Viola Davis e Liam Neeson — assim começa a história de


joao lopes
16 Nov 2018 23:34

O inglês Steve McQueen (n. 1969) tinha realizado, até agora, um filme sobre um prisioneiro em greve da fome ("Fome", 2008), outro sobre um viciado em sexo ("Vergonha", 2011), outro ainda sobre a escravatura ("12 Anos Escravo", 2013) — todos eles escapando às leis dos géneros, temáticos ou dramáticos, em que pareciam inscrever-se.

Não admira que "Viúvas" , desde já um dos filmes maiores de 2018, seja um "thriller" que, embora aceitando a lógica do género, não encaixa nas normas correntes desse tipo de narrativas.

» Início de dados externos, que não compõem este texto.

theorem foldB_le (n : Int) (l : List (List Int)) (acc : Int) :
    acc ≤ l.foldl (stepB n) acc := by
  induction l generalizing acc with
  | nil => simp
  | cons q t ih => exact le_trans (stepB_le n acc q) (ih (stepB n acc q))

theorem stepB_ok (n acc : Int) (p : List Int) (h : okP n p) : dval p ≤ stepB n acc p := by
  obtain ⟨h1, h2⟩ := h
  unfold stepB
  rw [if_neg h1]
  show dval p ≤ if dval p < n ∧ acc < dval p then dval p else acc
  split_ifs with h3
  · exact le_refl _
  · rw [not_and] at h3; have := h3 h2; omega

theorem foldB_ge (n : Int) (l : List (List Int)) (acc : Int) :
    ∀ p ∈ l, okP n p → dval p ≤ l.foldl (stepB n) acc := by
  induction l generalizing acc with
  | nil => simp
  | cons q t ih =>
    intro p hp hok
    rcases List.mem_cons.mp hp with rfl | hp'
    · exact le_trans (stepB_ok n acc p hok) (foldB_le n t _)
    · exact ih (stepB n acc q) p hp' hok

theorem foldB_cases (n : Int) (l : List (List Int)) (acc : Int) :
    l.foldl (stepB n) acc = acc ∨ ∃ p ∈ l, okP n p ∧ l.foldl (stepB n) acc = dval p := by
  induction l generalizing acc with
  | nil => left; rfl
  | cons q t ih =>
    rcases ih (stepB n acc q) with h1 | ⟨p, hp, hok, heq⟩
    · rw [List.foldl_cons, h1]
      by_cases h2 : (PySem.List.pyGet? q 0 = some 0 ∧ 1 < PySem.List.len q)
      · left; rw [stepB, if_pos h2]
      · by_cases h3 : (dval q < n ∧ acc < dval q)
        · right; refine ⟨q, by simp, ⟨h2, h3.1⟩, ?_⟩
          rw [stepB, if_neg h2]
          show (if dval q < n ∧ acc < dval q then dval q else acc) = dval q
          exact if_pos h3
        · left; rw [stepB, if_neg h2]
          show (if dval q < n ∧ acc < dval q then dval q else acc) = acc
          exact if_neg h3
    · right; exact ⟨p, by simp [hp], hok, by rw [List.foldl_cons, heq]⟩

theorem pvConv_digitChar : ∀ k : Nat, k < 10 → pvConvA (Nat.digitChar k) = (k : Int) := by
  intro k hk
  interval_cases k <;> decide

theorem digits_nat : ∀ (m : Nat),
    AllDig ((Nat.toDigits 10 m).map pvConvA) ∧ ((Nat.toDigits 10 m).map pvConvA) ≠ [] ∧
      dval ((Nat.toDigits 10 m).map pvConvA) = (m : Int) := by
  intro m
  induction m using Nat.strong_induction_on with
  | _ m ih =>
    rw [Nat.toDigits_eq_if (by norm_num)]
    split_ifs with h
    · have hc := pvConv_digitChar m h
      refine ⟨?_, by simp, ?_⟩
      · intro x hx
        simp [hc] at hx
        omega
      · simp [hc, dval]
    · have hdiv : m / 10 < m := Nat.div_lt_self (by omega) (by norm_num)
      obtain ⟨ih1, ih2, ih3⟩ := ih (m / 10) hdiv
      have hc := pvConv_digitChar (m % 10) (Nat.mod_lt _ (by norm_num))
      rw [List.map_append]
      refine ⟨?_, by simp, ?_⟩
      · intro x hx
        rcases List.mem_append.mp hx with hx1 | hx1
        · exact ih1 x hx1
        · simp [hc] at hx1; omega
      · rw [show List.map pvConvA [(m % 10).digitChar] = [((m % 10 : Nat) : Int)] by simp [hc]]
        rw [dval_append_singleton, ih3]
        push_cast
        omega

Todas as notícias sobre o filme citam o mesmo motor dramático: um grupo de homens morre num assalto, deixando uma herança (de dívidas e não só…) que vai ser assumida pelas respectivas viúvas, agora "duplicando" a quadrilha dos maridos. Dir-se-ia que está garantida a regra comum do "thriller": uma acção gera outra acção, de alguma maneira multiplicando as tensões da primeira…
Ora, acontece que McQueen está longe de ser um mero funcionário de modelos formatados. Se algum desvio pode servir de símbolo do seu labor narrativo, o plano de abertura do filme, com Viola Davis e Liam Neeson, aí está na sua depurada beleza: negro/branco, homem/mulher, boca/boca, tudo faz contraste, tudo se liga, tudo se contamina.
"Viúvas" é um filme sobre um mundo em que o real se tece através desses contactos e ressonâncias em que nenhuma dinâmica individual/colectivo, nenhuma noção de pertença parece garantir o que quer que seja. Dito de outro modo: este é um filme sobre o modo como o real se estilhaça (por vezes, em explosões muito físicas…), colocando no mesmo plano os enigmas da intimidade e os golpes da cena política, o poder do dinheiro e a irrisão da riqueza.
No limite, tal como em "Fome", "Vergonha" e "12 Anos Escravo", trata-se de saber como é possível estabelecer uma relação humana — se é que é possível…
Os actores — incluindo ainda Michelle Rodriguez, Elizabeth Debicki, Colin Farrell ou Robert Duvall — são essenciais nessa dinâmica, de uma só vez corporal e mental, biológica e moral, em que sentimos que cada um anda apenas a tentar resgatar a sua primordial solidão. Aqui, o realismo é uma arte filosófica.